About this exercise
Where the line with "-- pv_equiv track=rewrite | github.com/ThejanB/Project-Euler" appears below, start writing out lines exactly, and finish with the line with "y, a, rect)", which is included; write out nothing else.

Dataset content
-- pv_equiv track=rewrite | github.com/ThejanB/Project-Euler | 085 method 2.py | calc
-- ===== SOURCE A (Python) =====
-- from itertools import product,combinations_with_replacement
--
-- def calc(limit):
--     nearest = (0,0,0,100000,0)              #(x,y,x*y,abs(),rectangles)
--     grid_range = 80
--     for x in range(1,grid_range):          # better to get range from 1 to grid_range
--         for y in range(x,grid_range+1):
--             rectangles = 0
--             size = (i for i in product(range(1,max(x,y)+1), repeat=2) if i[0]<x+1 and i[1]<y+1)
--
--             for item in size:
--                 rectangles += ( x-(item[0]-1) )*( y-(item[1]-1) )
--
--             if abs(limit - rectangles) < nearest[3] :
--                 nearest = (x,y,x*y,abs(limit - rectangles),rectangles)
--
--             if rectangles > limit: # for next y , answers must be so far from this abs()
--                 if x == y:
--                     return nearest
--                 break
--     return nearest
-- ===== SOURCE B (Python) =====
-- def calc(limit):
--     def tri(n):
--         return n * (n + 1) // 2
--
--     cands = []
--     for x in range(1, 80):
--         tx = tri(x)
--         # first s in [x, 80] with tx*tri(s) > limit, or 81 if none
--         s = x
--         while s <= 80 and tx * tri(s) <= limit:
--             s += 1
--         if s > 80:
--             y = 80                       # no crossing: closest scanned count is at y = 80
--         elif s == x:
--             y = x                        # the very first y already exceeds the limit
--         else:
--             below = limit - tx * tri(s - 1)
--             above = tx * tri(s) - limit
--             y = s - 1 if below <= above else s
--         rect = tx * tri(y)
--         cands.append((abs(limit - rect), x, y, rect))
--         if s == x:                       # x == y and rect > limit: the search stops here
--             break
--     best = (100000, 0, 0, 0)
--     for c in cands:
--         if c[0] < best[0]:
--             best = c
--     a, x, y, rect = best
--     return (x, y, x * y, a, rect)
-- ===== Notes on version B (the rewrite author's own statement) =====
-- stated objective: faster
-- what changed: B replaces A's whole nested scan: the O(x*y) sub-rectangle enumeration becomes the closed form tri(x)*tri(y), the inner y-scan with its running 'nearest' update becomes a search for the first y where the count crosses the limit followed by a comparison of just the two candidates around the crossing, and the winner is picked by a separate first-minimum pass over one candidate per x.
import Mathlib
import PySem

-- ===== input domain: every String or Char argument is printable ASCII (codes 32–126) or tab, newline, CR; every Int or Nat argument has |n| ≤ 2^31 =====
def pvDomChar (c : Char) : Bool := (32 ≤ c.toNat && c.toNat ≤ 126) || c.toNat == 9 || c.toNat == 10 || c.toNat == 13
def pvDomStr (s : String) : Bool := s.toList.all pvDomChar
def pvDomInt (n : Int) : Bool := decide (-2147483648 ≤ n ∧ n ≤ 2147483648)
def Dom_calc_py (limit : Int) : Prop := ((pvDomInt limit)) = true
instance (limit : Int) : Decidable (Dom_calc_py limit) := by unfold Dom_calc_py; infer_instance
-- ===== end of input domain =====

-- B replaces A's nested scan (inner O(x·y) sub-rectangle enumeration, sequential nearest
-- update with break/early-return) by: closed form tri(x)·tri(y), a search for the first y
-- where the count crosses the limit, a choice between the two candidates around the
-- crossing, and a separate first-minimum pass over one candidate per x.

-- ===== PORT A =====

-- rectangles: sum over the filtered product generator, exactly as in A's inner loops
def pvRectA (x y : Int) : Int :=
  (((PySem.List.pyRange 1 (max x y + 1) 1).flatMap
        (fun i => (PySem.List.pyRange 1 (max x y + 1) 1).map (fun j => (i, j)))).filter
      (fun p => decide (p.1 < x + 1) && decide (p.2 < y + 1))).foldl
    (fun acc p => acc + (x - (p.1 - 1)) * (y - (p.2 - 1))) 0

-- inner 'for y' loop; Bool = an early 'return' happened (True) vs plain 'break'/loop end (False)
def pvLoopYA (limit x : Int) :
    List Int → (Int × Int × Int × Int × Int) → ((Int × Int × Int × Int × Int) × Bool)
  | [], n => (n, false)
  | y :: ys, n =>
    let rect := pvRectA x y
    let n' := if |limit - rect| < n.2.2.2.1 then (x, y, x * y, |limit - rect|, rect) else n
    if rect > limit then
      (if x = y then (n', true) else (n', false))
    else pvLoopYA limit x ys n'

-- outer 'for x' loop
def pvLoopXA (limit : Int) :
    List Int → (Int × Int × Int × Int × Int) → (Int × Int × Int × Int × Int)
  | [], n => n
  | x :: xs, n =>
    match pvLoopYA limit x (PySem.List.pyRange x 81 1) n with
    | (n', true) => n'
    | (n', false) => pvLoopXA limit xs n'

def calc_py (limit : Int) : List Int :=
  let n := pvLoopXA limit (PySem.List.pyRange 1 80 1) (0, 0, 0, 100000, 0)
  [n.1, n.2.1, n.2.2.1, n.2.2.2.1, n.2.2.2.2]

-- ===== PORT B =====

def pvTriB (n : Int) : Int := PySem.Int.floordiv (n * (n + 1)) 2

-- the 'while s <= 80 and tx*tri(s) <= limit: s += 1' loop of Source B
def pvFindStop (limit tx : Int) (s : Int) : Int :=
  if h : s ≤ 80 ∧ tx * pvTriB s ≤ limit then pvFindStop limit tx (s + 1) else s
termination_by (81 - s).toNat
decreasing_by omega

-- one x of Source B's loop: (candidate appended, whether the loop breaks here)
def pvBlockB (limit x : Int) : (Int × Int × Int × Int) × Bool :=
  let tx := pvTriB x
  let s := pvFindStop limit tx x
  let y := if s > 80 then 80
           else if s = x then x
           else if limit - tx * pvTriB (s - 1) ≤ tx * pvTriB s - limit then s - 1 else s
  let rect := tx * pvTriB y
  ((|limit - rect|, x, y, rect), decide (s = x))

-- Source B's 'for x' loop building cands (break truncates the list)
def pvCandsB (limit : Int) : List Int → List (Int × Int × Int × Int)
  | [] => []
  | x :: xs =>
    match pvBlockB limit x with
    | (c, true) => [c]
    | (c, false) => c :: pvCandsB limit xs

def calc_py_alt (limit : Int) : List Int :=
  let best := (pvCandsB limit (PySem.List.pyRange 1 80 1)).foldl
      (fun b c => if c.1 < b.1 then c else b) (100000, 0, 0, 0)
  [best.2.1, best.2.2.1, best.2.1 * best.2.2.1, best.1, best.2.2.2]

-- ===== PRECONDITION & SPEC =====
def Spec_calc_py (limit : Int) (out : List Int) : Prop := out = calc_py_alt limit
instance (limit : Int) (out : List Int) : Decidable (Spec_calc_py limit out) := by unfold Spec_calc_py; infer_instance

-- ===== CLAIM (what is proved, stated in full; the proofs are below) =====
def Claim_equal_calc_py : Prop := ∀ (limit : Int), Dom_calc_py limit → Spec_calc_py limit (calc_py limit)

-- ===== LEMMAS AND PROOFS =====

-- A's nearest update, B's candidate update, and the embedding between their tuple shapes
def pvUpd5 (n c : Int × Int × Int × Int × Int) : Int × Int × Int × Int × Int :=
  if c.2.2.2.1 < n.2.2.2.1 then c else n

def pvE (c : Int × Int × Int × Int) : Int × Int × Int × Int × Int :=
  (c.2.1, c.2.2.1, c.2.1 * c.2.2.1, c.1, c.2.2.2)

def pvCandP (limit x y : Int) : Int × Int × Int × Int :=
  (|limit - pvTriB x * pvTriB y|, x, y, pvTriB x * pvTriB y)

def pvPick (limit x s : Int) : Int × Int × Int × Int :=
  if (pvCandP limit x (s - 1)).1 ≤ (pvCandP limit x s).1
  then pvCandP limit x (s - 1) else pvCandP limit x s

* * *

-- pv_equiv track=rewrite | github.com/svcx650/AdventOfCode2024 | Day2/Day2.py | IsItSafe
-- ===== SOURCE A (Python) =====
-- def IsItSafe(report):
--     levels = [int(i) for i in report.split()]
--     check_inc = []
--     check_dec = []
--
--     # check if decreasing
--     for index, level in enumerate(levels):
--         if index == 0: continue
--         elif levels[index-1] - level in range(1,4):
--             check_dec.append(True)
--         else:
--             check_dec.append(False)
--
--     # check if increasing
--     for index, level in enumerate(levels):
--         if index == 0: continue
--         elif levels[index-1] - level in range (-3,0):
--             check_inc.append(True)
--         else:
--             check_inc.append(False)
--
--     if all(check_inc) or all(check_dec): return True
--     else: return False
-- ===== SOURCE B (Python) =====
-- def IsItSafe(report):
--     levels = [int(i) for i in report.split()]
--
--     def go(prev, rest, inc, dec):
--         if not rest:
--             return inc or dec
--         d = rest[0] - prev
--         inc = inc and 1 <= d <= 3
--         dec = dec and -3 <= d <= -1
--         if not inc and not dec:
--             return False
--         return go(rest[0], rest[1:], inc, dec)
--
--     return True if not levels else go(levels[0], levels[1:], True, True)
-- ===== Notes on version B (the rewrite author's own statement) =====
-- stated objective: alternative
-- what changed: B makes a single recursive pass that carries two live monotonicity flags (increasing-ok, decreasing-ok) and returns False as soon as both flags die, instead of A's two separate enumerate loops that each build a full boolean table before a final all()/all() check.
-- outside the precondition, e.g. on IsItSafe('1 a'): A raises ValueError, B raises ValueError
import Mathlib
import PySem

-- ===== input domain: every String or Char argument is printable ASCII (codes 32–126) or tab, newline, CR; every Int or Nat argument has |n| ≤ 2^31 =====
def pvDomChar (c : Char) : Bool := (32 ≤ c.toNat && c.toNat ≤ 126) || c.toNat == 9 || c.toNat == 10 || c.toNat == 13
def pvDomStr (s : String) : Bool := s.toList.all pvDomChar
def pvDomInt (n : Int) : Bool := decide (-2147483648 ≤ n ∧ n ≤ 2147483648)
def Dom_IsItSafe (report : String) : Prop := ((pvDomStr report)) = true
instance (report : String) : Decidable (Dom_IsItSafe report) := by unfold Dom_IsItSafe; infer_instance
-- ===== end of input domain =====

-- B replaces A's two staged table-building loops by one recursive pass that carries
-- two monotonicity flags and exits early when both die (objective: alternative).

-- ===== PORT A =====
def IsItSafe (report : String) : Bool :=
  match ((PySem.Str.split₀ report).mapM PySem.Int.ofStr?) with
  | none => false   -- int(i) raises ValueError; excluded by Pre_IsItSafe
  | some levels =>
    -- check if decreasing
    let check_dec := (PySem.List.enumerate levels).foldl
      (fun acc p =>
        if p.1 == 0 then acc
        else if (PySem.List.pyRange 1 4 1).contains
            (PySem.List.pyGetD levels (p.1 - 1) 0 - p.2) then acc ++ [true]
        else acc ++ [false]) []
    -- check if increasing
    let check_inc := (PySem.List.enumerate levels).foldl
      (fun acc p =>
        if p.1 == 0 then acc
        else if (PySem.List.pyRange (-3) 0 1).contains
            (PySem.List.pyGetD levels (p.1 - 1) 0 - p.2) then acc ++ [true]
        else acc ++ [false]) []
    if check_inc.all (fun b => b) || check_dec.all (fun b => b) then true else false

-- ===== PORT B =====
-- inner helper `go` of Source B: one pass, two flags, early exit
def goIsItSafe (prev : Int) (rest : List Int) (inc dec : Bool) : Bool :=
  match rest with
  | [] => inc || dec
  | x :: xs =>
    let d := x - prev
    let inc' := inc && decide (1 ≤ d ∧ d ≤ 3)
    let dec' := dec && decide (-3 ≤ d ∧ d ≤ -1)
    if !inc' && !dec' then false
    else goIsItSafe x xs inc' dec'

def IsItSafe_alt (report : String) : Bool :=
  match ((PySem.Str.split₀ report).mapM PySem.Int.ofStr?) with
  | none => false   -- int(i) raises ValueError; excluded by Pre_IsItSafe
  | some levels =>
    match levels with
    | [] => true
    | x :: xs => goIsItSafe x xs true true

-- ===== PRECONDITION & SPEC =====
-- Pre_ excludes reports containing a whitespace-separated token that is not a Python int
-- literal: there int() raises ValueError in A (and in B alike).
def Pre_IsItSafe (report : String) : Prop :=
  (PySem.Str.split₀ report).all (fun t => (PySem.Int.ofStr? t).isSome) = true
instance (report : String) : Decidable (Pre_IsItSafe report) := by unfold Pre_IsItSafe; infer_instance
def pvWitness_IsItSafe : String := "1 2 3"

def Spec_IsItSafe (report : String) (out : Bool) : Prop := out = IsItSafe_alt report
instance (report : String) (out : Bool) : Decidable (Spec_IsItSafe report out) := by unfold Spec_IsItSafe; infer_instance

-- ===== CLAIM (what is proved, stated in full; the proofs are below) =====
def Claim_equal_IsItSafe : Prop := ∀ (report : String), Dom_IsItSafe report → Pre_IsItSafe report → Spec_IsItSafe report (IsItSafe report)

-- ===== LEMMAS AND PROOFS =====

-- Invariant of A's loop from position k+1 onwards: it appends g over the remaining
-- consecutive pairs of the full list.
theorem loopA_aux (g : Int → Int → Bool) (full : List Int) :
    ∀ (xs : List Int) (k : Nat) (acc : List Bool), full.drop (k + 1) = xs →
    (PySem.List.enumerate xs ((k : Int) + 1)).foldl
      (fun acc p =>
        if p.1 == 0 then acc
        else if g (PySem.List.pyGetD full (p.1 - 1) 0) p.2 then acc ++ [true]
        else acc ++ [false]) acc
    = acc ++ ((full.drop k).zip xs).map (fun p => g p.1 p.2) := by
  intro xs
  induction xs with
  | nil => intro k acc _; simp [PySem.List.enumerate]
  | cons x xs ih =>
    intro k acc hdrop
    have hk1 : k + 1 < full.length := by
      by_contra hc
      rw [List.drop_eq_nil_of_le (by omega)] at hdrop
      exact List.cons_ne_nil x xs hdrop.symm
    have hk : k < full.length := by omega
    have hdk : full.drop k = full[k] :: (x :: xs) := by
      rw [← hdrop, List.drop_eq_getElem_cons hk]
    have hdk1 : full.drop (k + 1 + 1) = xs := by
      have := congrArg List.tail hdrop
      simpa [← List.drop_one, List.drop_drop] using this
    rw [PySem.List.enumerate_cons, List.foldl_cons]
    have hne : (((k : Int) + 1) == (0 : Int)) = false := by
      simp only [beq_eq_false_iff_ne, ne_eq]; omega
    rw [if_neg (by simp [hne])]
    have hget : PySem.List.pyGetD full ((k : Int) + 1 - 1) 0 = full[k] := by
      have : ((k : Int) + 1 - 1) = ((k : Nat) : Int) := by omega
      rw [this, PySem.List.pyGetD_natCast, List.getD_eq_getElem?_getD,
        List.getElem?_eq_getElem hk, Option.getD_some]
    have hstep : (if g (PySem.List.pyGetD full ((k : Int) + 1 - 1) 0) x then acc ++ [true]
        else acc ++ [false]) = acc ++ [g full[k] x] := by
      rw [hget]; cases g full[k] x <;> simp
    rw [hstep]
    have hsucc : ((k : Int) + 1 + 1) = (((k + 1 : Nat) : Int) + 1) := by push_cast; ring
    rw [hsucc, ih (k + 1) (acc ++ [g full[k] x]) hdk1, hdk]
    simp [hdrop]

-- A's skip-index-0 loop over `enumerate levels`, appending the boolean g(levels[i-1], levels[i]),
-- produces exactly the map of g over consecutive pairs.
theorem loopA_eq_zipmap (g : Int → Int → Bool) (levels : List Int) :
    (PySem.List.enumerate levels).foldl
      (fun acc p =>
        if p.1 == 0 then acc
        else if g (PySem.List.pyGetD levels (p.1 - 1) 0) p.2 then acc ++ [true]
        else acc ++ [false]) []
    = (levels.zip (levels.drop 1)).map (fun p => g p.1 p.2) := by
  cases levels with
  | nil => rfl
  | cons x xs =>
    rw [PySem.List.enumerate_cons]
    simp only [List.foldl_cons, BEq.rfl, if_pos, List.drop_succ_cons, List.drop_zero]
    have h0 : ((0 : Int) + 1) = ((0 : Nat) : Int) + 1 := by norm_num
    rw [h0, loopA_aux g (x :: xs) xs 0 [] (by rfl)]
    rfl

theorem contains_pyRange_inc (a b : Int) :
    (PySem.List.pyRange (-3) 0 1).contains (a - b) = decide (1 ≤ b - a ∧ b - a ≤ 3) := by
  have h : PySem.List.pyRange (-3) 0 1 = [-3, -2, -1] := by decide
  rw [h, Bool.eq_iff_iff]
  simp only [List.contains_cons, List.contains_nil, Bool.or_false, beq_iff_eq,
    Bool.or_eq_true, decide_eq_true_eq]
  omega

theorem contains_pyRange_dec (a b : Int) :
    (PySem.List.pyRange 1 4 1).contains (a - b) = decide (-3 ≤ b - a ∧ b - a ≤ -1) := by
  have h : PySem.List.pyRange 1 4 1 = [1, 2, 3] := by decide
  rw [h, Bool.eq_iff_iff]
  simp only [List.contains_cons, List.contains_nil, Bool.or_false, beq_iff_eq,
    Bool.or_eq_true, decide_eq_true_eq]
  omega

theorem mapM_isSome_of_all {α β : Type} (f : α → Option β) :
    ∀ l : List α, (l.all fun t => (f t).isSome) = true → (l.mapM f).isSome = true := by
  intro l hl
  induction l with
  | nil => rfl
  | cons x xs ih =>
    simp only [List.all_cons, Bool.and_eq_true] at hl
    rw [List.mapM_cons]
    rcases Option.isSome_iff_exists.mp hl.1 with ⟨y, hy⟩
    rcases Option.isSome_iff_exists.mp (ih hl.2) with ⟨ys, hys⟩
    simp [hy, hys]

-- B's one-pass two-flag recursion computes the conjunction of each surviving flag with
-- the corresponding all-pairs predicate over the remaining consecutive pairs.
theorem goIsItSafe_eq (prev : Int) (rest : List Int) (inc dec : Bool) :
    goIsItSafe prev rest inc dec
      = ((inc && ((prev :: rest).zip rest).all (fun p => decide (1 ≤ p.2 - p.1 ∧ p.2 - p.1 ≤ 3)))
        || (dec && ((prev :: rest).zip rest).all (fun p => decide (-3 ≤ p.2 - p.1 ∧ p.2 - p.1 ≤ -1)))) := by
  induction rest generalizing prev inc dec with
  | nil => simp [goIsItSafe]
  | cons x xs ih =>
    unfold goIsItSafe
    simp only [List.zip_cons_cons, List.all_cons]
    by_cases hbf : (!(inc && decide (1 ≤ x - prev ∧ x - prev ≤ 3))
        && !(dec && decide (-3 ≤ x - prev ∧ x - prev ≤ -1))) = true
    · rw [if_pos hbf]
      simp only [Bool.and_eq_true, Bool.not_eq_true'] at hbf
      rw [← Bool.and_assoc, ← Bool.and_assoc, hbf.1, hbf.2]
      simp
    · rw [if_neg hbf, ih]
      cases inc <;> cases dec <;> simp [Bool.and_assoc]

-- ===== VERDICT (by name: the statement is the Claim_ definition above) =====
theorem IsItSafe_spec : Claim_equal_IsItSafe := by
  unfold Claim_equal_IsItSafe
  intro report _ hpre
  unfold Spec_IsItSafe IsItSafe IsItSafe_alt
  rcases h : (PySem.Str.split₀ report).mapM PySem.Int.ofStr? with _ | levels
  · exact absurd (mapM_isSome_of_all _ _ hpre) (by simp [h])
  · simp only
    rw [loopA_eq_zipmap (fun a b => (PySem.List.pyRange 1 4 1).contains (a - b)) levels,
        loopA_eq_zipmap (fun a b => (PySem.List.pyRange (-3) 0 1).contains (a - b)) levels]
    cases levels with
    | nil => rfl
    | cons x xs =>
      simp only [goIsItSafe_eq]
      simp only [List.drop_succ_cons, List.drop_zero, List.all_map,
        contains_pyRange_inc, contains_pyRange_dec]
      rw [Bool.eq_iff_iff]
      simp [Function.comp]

--

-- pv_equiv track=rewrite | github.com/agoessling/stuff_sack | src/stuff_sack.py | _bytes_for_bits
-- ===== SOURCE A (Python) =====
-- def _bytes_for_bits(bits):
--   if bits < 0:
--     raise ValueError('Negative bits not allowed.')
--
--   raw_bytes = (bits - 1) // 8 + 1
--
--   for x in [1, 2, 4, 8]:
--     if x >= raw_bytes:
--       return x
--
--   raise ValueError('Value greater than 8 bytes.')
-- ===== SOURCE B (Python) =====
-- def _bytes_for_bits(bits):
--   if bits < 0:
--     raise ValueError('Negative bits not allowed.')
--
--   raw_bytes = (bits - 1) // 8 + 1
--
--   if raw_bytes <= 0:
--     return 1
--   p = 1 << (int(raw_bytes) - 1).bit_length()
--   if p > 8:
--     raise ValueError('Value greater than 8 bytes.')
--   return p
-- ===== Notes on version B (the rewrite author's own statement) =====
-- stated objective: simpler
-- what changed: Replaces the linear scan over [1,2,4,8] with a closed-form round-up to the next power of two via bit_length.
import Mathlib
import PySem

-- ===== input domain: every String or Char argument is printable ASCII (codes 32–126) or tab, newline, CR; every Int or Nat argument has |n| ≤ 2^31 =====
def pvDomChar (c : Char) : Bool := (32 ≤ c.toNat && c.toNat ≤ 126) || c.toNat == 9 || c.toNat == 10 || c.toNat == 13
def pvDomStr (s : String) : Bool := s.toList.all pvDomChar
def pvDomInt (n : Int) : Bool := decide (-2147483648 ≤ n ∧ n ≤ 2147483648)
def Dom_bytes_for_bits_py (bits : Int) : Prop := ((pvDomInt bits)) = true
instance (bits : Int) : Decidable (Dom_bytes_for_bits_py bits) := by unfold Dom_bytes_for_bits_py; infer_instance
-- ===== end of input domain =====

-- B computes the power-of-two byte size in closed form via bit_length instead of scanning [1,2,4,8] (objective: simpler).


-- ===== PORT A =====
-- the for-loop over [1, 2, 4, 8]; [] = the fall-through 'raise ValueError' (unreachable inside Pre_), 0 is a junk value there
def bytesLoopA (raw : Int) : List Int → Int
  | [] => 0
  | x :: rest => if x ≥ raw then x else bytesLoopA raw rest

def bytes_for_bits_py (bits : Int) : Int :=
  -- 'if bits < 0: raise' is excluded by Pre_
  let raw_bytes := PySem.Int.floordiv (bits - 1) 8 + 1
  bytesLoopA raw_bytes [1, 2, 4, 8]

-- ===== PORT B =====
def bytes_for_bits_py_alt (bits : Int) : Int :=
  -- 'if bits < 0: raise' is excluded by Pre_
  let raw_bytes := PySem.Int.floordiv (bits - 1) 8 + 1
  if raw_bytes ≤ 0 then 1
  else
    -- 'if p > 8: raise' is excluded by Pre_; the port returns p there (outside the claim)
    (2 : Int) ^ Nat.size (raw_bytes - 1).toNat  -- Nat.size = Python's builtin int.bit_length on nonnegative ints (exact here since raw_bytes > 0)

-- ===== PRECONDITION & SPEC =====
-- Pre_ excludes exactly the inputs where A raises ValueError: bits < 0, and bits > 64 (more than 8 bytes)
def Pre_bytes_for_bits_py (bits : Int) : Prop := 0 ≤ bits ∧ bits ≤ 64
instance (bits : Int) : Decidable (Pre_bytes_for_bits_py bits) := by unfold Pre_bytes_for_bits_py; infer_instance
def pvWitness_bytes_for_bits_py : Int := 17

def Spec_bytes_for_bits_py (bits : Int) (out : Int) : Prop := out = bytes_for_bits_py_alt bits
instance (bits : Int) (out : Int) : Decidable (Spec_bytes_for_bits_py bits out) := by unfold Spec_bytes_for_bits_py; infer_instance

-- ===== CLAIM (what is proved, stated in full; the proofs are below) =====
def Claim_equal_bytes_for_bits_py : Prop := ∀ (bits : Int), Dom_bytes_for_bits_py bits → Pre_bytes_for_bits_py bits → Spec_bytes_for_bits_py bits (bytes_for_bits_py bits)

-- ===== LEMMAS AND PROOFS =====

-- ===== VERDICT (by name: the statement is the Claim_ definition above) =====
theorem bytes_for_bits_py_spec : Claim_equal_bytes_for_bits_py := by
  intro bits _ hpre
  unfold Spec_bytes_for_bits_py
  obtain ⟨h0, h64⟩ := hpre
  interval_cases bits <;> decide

Finished exercise
-- pv_equiv track=rewrite | github.com/ThejanB/Project-Euler | 085 method 2.py | calc
-- ===== SOURCE A (Python) =====
-- from itertools import product,combinations_with_replacement
--
-- def calc(limit):
--     nearest = (0,0,0,100000,0)              #(x,y,x*y,abs(),rectangles)
--     grid_range = 80
--     for x in range(1,grid_range):          # better to get range from 1 to grid_range
--         for y in range(x,grid_range+1):
--             rectangles = 0
--             size = (i for i in product(range(1,max(x,y)+1), repeat=2) if i[0]<x+1 and i[1]<y+1)
--
--             for item in size:
--                 rectangles += ( x-(item[0]-1) )*( y-(item[1]-1) )
--
--             if abs(limit - rectangles) < nearest[3] :
--                 nearest = (x,y,x*y,abs(limit - rectangles),rectangles)
--
--             if rectangles > limit: # for next y , answers must be so far from this abs()
--                 if x == y:
--                     return nearest
--                 break
--     return nearest
-- ===== SOURCE B (Python) =====
-- def calc(limit):
--     def tri(n):
--         return n * (n + 1) // 2
--
--     cands = []
--     for x in range(1, 80):
--         tx = tri(x)
--         # first s in [x, 80] with tx*tri(s) > limit, or 81 if none
--         s = x
--         while s <= 80 and tx * tri(s) <= limit:
--             s += 1
--         if s > 80:
--             y = 80                       # no crossing: closest scanned count is at y = 80
--         elif s == x:
--             y = x                        # the very first y already exceeds the limit
--         else:
--             below = limit - tx * tri(s - 1)
--             above = tx * tri(s) - limit
--             y = s - 1 if below <= above else s
--         rect = tx * tri(y)
--         cands.append((abs(limit - rect), x, y, rect))
--         if s == x:                       # x == y and rect > limit: the search stops here
--             break
--     best = (100000, 0, 0, 0)
--     for c in cands:
--         if c[0] < best[0]:
--             best = c
--     a, x, y, rect = best
--     return (x, y, x * y, a, rect)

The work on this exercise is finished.